Tengo bastantes plantas de boj y todas son importantes para mí. Me gustan porque con el suficiente tiempo, podas y cuidados dan al jardín un carácter clásico permanente y , además, porque la mayor parte de las mías están santificadas.

Digo santificadas porque muchas me las regalaron hace años unas monjas durante unas obras que hicimos en el jardín de su convento. Este albergaba los menguados restos de una antigua comunidad de clausura y se edificó durante el desarrollismo de finales del siglo pasado. La comunidad permutó su viejo emplazamiento dentro de la capital por un terreno extramuros extenso y soleado en las faldas del monte Naranco. Allí se construyó un edificio nuevo de ladrillo rojo – feo y grande –  que semivacío daba testimonio del optimismo religioso de la época.

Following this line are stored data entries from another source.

-- pv_equiv track=rewrite | github.com/2taezeat/PS | BoJ/BoJ.17406.py | transition
-- ===== SOURCE A (Python) =====
-- def transition(space, r,c,s):
--     lh_y, lh_x = r-s-1, c-s-1
--     rl_y, rl_x = r+s-1, c+s-1
--     ite_count = (rl_x - lh_x) // 2
--     standard = [ ]
--     for i in range(0, ite_count):
--         left = (lh_y+i, lh_x+i)
--         right = (rl_y-i, rl_x-i)
--         standard.append((left,right))
--
--     for ss in standard:
--         ly,lx, ry,rx = ss[0][0], ss[0][1], ss[1][0], ss[1][1]
--         l1,l2,l3,l4 = [], [], [], []
--
--         for i in range(lx, rx):
--             l1.append(space[ly][i])
--         for i in range(ly, ry):
--             l2.append(space[i][rx])
--         for i in range(rx,lx,-1):
--             l3.append(space[ry][i])
--         for i in range(ry,ly,-1):
--             l4.append(space[i][lx])
--
--         for i in range(len(l1)):
--             space[ly][lx+1+i] = l1[i]
--         for i in range(len(l2)):
--             space[ly+1+i][rx] = l2[i]
--         for i in range(len(l1)):
--             space[ry][rx-1-i] = l3[i]
--         for i in range(len(l2)):
--             space[ry-1-i][lx] = l4[i]
--
--
--     return space
-- ===== SOURCE B (Python) =====
-- def transition(space, r, c, s):
--     for k in range(s):
--         top, left = r - s - 1 + k, c - s - 1 + k
--         bottom, right = r + s - 1 - k, c + s - 1 - k
--         coords = [(top, x) for x in range(left, right)] \
--                + [(y, right) for y in range(top, bottom)] \
--                + [(bottom, x) for x in range(right, left, -1)] \
--                + [(y, left) for y in range(bottom, top, -1)]
--         vals = [space[y][x] for (y, x) in coords]
--         n = len(coords)
--         for i, v in enumerate(vals):
--             y, x = coords[(i + 1) % n]
--             space[y][x] = v
--     return space
-- ===== Notes on version B (the rewrite author's own statement) =====
-- stated objective: simpler
-- what changed: B replaces A's four separate edge-buffer read loops and four index-arithmetic write-back loops per ring by a single clockwise perimeter coordinate list: it reads the ring values once along the cycle and writes each value back one position ahead ((i+1) mod len), one fused pass per ring.
import Mathlib
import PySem
-- pv_equiv track=rewrite | github.com/shakyasaijal/Google-Foobar-Challenge | find-the-access-codes.py | solution
-- ===== SOURCE A (Python) =====
-- def validation(l):
--     if len(l) < 2 or len(l) > 2000 or min(l) < 1 or max(l) > 999999:
--         return False
--     return True
--
-- def solution(l):
--     if not validation(l):
--         return 0
--
--     cnt = 0
--     for i in range(1, len(l) - 1):
--         cnt_x = len([x for x in l[:i] if l[i] % x == 0])
--         cnt_z = len([z for z in l[i + 1:] if z % l[i] == 0])
--
--         cnt += cnt_x * cnt_z
--     return cnt
-- ===== SOURCE B (Python) =====
-- def solution(l):
--     n = len(l)
--     if not (2 <= n <= 2000 and min(l) >= 1 and max(l) <= 999999):
--         return 0
--     # pairs[j] = number of earlier indices i < j with l[i] dividing l[j]
--     pairs = []
--     for j in range(n):
--         c = 0
--         for i in range(j):
--             if l[j] % l[i] == 0:
--                 c += 1
--         pairs.append(c)
--     # extend every divisor pair (j, k) by the number of valid first elements
--     total = 0
--     for k in range(n):
--         for j in range(k):
--             if l[k] % l[j] == 0:
--                 total += pairs[j]
--     return total
-- ===== Notes on version B (the rewrite author's own statement) =====
-- stated objective: alternative
-- what changed: Replaces A's per-middle-element product of two slice-filter counts by a precomputed table pairs[j] of earlier-divisor counts, then counts triples by extending every divisor pair (j,k) with pairs[j] additively; no slices and no multiplication.
import Mathlib
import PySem

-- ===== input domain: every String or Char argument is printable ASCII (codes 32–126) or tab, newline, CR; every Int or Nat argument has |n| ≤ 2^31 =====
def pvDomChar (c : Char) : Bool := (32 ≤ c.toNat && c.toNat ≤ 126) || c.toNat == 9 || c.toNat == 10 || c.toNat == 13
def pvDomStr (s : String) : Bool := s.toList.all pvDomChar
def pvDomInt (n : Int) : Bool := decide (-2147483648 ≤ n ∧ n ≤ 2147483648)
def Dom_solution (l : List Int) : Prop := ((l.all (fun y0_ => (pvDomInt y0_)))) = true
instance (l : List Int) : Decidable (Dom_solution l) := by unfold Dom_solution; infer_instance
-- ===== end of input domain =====

-- B replaces A's per-middle product of slice-filter counts by a pair-count table extended over divisor pairs (alternative decomposition, same O(n^2) cost).


-- ===== PORT A =====
def validation (l : List Int) : Bool :=
  if decide (l.length < 2) || decide (l.length > 2000)
      || (match PySem.List.min? l (fun x => x) with | some m => decide (m < 1) | none => false)
      || (match PySem.List.max? l (fun x => x) with | some m => decide (m > 999999) | none => false)
  then false else true

def solution (l : List Int) : Int :=
  if !(validation l) then 0
  else
    (PySem.List.pyRange 1 ((l.length : Int) - 1) 1).foldl (fun cnt i =>
      let cnt_x := ((PySem.List.slice l none (some i)).filter
        (fun x => PySem.Int.mod (PySem.List.pyGetD l i 0) x == 0)).length
      let cnt_z := ((PySem.List.slice l (some (i + 1)) none).filter
        (fun z => PySem.Int.mod z (PySem.List.pyGetD l i 0) == 0)).length
      cnt + (cnt_x : Int) * (cnt_z : Int)) 0

-- ===== PORT B =====
def solution_alt (l : List Int) : Int :=
  let n := l.length
  if !(decide (2 ≤ n) && decide (n ≤ 2000)
       && (match PySem.List.min? l (fun x => x) with | some m => decide (1 ≤ m) | none => false)
       && (match PySem.List.max? l (fun x => x) with | some m => decide (m ≤ 999999) | none => false))
  then 0
  else
    let pairs : List Int := (List.range n).foldl (fun pairs j =>
      pairs ++ [(List.range j).foldl (fun c i =>
        if PySem.Int.mod (l.getD j 0) (l.getD i 0) == 0 then c + 1 else c) (0 : Int)]) []
    (List.range n).foldl (fun tot k =>
      (List.range k).foldl (fun tot j =>
        if PySem.Int.mod (l.getD k 0) (l.getD j 0) == 0 then tot + pairs.getD j 0 else tot) tot) 0

-- ===== PRECONDITION & SPEC =====
def Spec_solution (l : List Int) (out : Int) : Prop := out = solution_alt l
instance (l : List Int) (out : Int) : Decidable (Spec_solution l out) := by unfold Spec_solution; infer_instance

-- ===== CLAIM (what is proved, stated in full; the proofs are below) =====
def Claim_equal_solution : Prop := ∀ (l : List Int), Dom_solution l → Spec_solution l (solution l)

-- ===== LEMMAS AND PROOFS =====

-- cnt1 l j k = 1 iff l[j] divides l[k] (Python %): the elementary building block of a lucky triple
def cnt1 (l : List Int) (j k : Nat) : Int :=
  if PySem.Int.mod (l.getD k 0) (l.getD j 0) == 0 then 1 else 0

-- fP l j = number of indices i < j with l[i] dividing l[j]; gP l j = number of k > j with l[j] dividing l[k]
def fP (l : List Int) (j : Nat) : Int := ∑ i ∈ Finset.range j, cnt1 l i j
def gP (l : List Int) (j : Nat) : Int := ∑ k ∈ Finset.Ico (j + 1) l.length, cnt1 l j k

theorem sum_range_int (m : Nat) (F : Nat → Int) :
    ∑ i ∈ Finset.range m, F i = ((List.range m).map F).sum := rfl

theorem countP_take (xs : List Int) (p : Int → Bool) (j : Nat) (hj : j ≤ xs.length) :
    ((xs.take j).countP p : Int) = ∑ i ∈ Finset.range j, (if p (xs.getD i 0) then (1:Int) else 0) := by
  induction j with
  | zero => simp
  | succ m ih =>
    rw [List.take_add_one, List.countP_append, Finset.sum_range_succ, ← ih (by omega)]
    have hm : m < xs.length := by omega
    simp [List.getElem?_eq_getElem hm, List.getD_eq_getElem?_getD, List.countP_cons]

theorem countP_drop (xs : List Int) (p : Int → Bool) (m : Nat) (hm : m ≤ xs.length) :
    ((xs.drop m).countP p : Int) = ∑ k ∈ Finset.Ico m xs.length, (if p (xs.getD k 0) then (1:Int) else 0) := by
  have hsplit : xs.countP p = (xs.take m).countP p + (xs.drop m).countP p := by
    conv_lhs => rw [← List.take_append_drop m xs]
    rw [List.countP_append]
  have h1 := countP_take xs p xs.length le_rfl
  rw [List.take_length] at h1
  rw [Finset.sum_Ico_eq_sub _ hm, ← h1, ← countP_take xs p m hm]
  omega

-- loop shape of B's pair-extension phase: conditional accumulation of a table value
theorem foldl_if_add (p : Nat → Bool) (v : Nat → Int) (L : List Nat) (a : Int) :
    L.foldl (fun t j => if p j then t + v j else t) a
      = a + (L.map (fun j => if p j then v j else 0)).sum := by
  induction L generalizing a with
  | nil => simp
  | cons x t ih => simp only [List.foldl_cons, List.map_cons, List.sum_cons, ih]; split_ifs <;> ring

theorem triangle (n : Nat) (h : Nat → Nat → Int) :
    ∑ j ∈ Finset.range n, ∑ k ∈ Finset.Ico (j+1) n, h j k
      = ∑ k ∈ Finset.range n, ∑ j ∈ Finset.range k, h j k := by
  have e1 : ∀ j, j < n → (Finset.Ico (j+1) n) = (Finset.range n).filter (fun k => j < k) := by
    intro j hj; ext k; simp [Finset.mem_filter]; omega
  have e2 : ∀ k, k < n → (Finset.range k) = (Finset.range n).filter (fun j => j < k) := by
    intro k hk; ext j; simp [Finset.mem_filter]; omega
  rw [Finset.sum_congr rfl (fun j hj => by
    rw [e1 j (Finset.mem_range.mp hj), Finset.sum_filter])]
  rw [Finset.sum_comm]
  exact Finset.sum_congr rfl (fun k hk => by
    rw [e2 k (Finset.mem_range.mp hk), Finset.sum_filter])

theorem fP_eq_countP (l : List Int) (j : Nat) :
    fP l j = ((List.range j).countP (fun i => PySem.Int.mod (l.getD j 0) (l.getD i 0) == 0) : Int) := by
  rw [fP, sum_range_int, ← PySem.List.sum_map_ite_one_zero]
  rfl

-- the triple count as a double sum: common value of both programs' counting phases
theorem common_sum (l : List Int) :
    ∑ k ∈ Finset.range l.length, ∑ j ∈ Finset.range k,
        (if PySem.Int.mod (l.getD k 0) (l.getD j 0) == 0 then fP l j else 0)
      = ∑ j ∈ Finset.range l.length, fP l j * gP l j := by
  rw [← triangle]
  refine Finset.sum_congr rfl (fun j _ => ?_)
  rw [gP, Finset.mul_sum]
  refine Finset.sum_congr rfl (fun k _ => ?_)
  rw [cnt1]
  split_ifs <;> ring

theorem A_body (l : List Int) (h2 : 2 ≤ l.length) :
    (PySem.List.pyRange 1 ((l.length : Int) - 1) 1).foldl (fun cnt i =>
      let cnt_x := ((PySem.List.slice l none (some i)).filter
        (fun x => PySem.Int.mod (PySem.List.pyGetD l i 0) x == 0)).length
      let cnt_z := ((PySem.List.slice l (some (i + 1)) none).filter
        (fun z => PySem.Int.mod z (PySem.List.pyGetD l i 0) == 0)).length
      cnt + (cnt_x : Int) * (cnt_z : Int)) 0
    = ∑ j ∈ Finset.range l.length, fP l j * gP l j := by
  rw [PySem.List.pyRange_one, List.foldl_map]
  simp only [PySem.List.foldl_add, zero_add]
  have hm : ((l.length : Int) - 1 - 1).toNat = l.length - 2 := by omega
  rw [hm, ← sum_range_int]
  have hrhs : ∑ j ∈ Finset.range l.length, fP l j * gP l j
      = ∑ k ∈ Finset.range (l.length - 2), fP l (1+k) * gP l (1+k) := by
    have h1 : ∑ k ∈ Finset.range (l.length - 2), fP l (1+k) * gP l (1+k)
        = ∑ j ∈ Finset.Ico 1 (l.length - 1), fP l j * gP l j := by
      rw [Finset.sum_Ico_eq_sum_range]
      have : l.length - 1 - 1 = l.length - 2 := by omega
      rw [this]
    rw [h1]
    refine (Finset.sum_subset ?_ ?_).symm
    · intro j hj
      simp only [Finset.mem_Ico] at hj
      simp only [Finset.mem_range]
      omega
    · intro j hj hnot
      simp only [Finset.mem_range] at hj
      simp only [Finset.mem_Ico, not_and, not_lt] at hnot
      by_cases h0 : j = 0
      · subst h0; simp [fP]
      · have : j = l.length - 1 := by omega
        subst this
        have : l.length - 1 + 1 = l.length := by omega
        simp [gP, this]
  rw [hrhs]
  refine Finset.sum_congr rfl (fun k hk => ?_)
  have hk2 : k < l.length - 2 := Finset.mem_range.mp hk
  have hcast : (1:Int) + (k:Int) = ((1+k : Nat) : Int) := by push_cast; ring
  rw [hcast, PySem.List.pyGetD_natCast, PySem.List.slice_to_natCast]
  have hcast2 : ((1+k : Nat) : Int) + 1 = ((1+k+1 : Nat) : Int) := by push_cast; ring
  rw [hcast2, PySem.List.slice_from_natCast]
  rw [← List.countP_eq_length_filter, ← List.countP_eq_length_filter]
  rw [countP_take l _ (1+k) (by omega), countP_drop l _ (1+k+1) (by omega)]
  rw [fP, gP]
  rfl

theorem B_body (l : List Int) :
    (let pairs : List Int := (List.range l.length).foldl (fun pairs j =>
        pairs ++ [(List.range j).foldl (fun c i =>
          if PySem.Int.mod (l.getD j 0) (l.getD i 0) == 0 then c + 1 else c) (0 : Int)]) [];
      (List.range l.length).foldl (fun tot k =>
        (List.range k).foldl (fun tot j =>
          if PySem.Int.mod (l.getD k 0) (l.getD j 0) == 0 then tot + pairs.getD j 0 else tot) tot) 0)
    = ∑ j ∈ Finset.range l.length, fP l j * gP l j := by
  have hpairs : (List.range l.length).foldl (fun pairs j =>
        pairs ++ [(List.range j).foldl (fun c i =>
          if PySem.Int.mod (l.getD j 0) (l.getD i 0) == 0 then c + 1 else c) (0 : Int)]) []
      = (List.range l.length).map (fun j => fP l j) := by
    rw [PySem.List.foldl_append_singleton_eq_map]
    simp only [List.nil_append]
    refine List.map_congr_left (fun j _ => ?_)
    rw [PySem.List.foldl_if_add_one, fP_eq_countP, zero_add]
  simp only [hpairs]
  simp only [foldl_if_add]
  rw [PySem.List.foldl_add, zero_add, ← sum_range_int, ← common_sum]
  refine Finset.sum_congr rfl (fun k hk => ?_)
  rw [← sum_range_int]
  refine Finset.sum_congr rfl (fun j hj => ?_)
  have hjn : j < l.length := by
    have := Finset.mem_range.mp hk
    have := Finset.mem_range.mp hj
    omega
  rw [PySem.List.getD_map_range _ _ _ _ hjn]

theorem guard_eq (l : List Int) :
    (decide (2 ≤ l.length) && decide (l.length ≤ 2000)
       && (match PySem.List.min? l (fun x => x) with | some m => decide (1 ≤ m) | none => false)
       && (match PySem.List.max? l (fun x => x) with | some m => decide (m ≤ 999999) | none => false))
    = validation l := by
  unfold validation
  cases hmin : PySem.List.min? l (fun x => x) with
  | none =>
    have hnil : l = [] := (PySem.List.min?_eq_none_iff l _).mp hmin
    subst hnil
    simp [PySem.List.min?] at hmin ⊢
  | some m =>
    cases hmax : PySem.List.max? l (fun x => x) with
    | none =>
      have hnil : l = [] := (PySem.List.max?_eq_none_iff l _).mp hmax
      subst hnil
      simp [PySem.List.min?] at hmin
    | some M =>
      rw [Bool.eq_iff_iff]
      simp
      omega

theorem validation_len (l : List Int) (h : validation l = true) : 2 ≤ l.length := by
  by_contra hlt
  have hd : decide (l.length < 2) = true := by simp at hlt ⊢; omega
  unfold validation at h
  rw [hd] at h
  simp at h

-- ===== VERDICT (by name: the statement is the Claim_ definition above) =====
theorem solution_spec : Claim_equal_solution := by
  intro l _
  show solution l = solution_alt l
  unfold solution solution_alt
  simp only [guard_eq]
  cases hv : validation l with
  | false => simp
  | true =>
      simp only [Bool.not_true, Bool.false_eq_true, if_false]
      exact (A_body l (validation_len l hv)).trans (B_body l).symm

Las monjas me llamaron porque querían cambiar el jardín del claustro. Esa caja rectangular de doble planta no valía mucho y el jardín que encerraba realmente tampoco, a excepción de los bojes que bordeaban los cuatro cuadros que dejaban los ejes de una cruz latina. El terreno dentro de ellos estaba cubierto por Bergenias .  “Orejas del diablo” las llamaban las monjas, quizás por eso nos mandaron quitarlas y sustituirlas por una tapizante con connotaciones menos infernales.

Al final sacamos los bojes porque daban trabajo, quitamos las Bergenias por demoniacas y  , en su lugar, plantamos un montón de Vinca minor variegata como cubresuelos. Mientras duró la obra asistí en primera fila a la vida de una congregación de clausura en trance de extinción. Ya en aquella época, hablo de hace más de 20 años, la disminución del tamaño de las familias, la falta de vocaciones y el atractivo de los placeres terrenales habían vaciado los conventos y seminarios, dejándolos flacos y sin vida. Las pocas monjas que quedaban en las congregaciones se dividían entre las que merecían de sobra la jubilación y las jóvenes de origen africano. Por entonces eran más o menos dos tercios de las primeras y un tercio de las segundas, ahora ya son mitad centenarias y mitad foráneas, dentro de diez años sólo quedaran las venidas de África y una forma de consagrar la vida se habrá extinguido en nuestra tierra.

Las monjas que conocí aplicaban a rajatabla el “Ora et Labora” de las órdenes monásticas y dedicaban su tiempo a los rezos – durante los cuales no podíamos estar en el convento -, al cuidado del edificio y de la huerta y a la elaboración de formas para las iglesias de la archidiócesis.

Nuestra interrupción de esa vida ordenada y tranquila fue bien recibida por las integrantes de la comunidad y, contra pronóstico, no pareció molestarlas el ruido de las máquinas ni la charla de los jardineros. Todo lo contrario, se ve que tantos años de voto de silencio y aislamiento del mundo no habían reducido en nada la curiosidad innata de aquellas personas ni la necesidad de “aire fresco”.

Yo me hice amigo de la superiora, una señora mayorcísima muy amable con la que comentaba la marcha de los trabajos y los secretos de su huerta. Varias veces me regaló bolsas con los recortes sobrantes de las obleas de pan ácimo para dárselos a mis hijos y durante muchos años nos felicitamos las pascuas con esas tarjetas navideñas cristianas , cada vez más escasas, hasta que no hace tanto dejé de recibirlas.

No sé si las monjas seguirán en el convento y estoy seguro de que mi madre superiora habrá pasado a mejor vida, pero las bolas santificadas cada vez están más grandes y me recuerdan un esplendor religioso pasado que difícilmente volverá.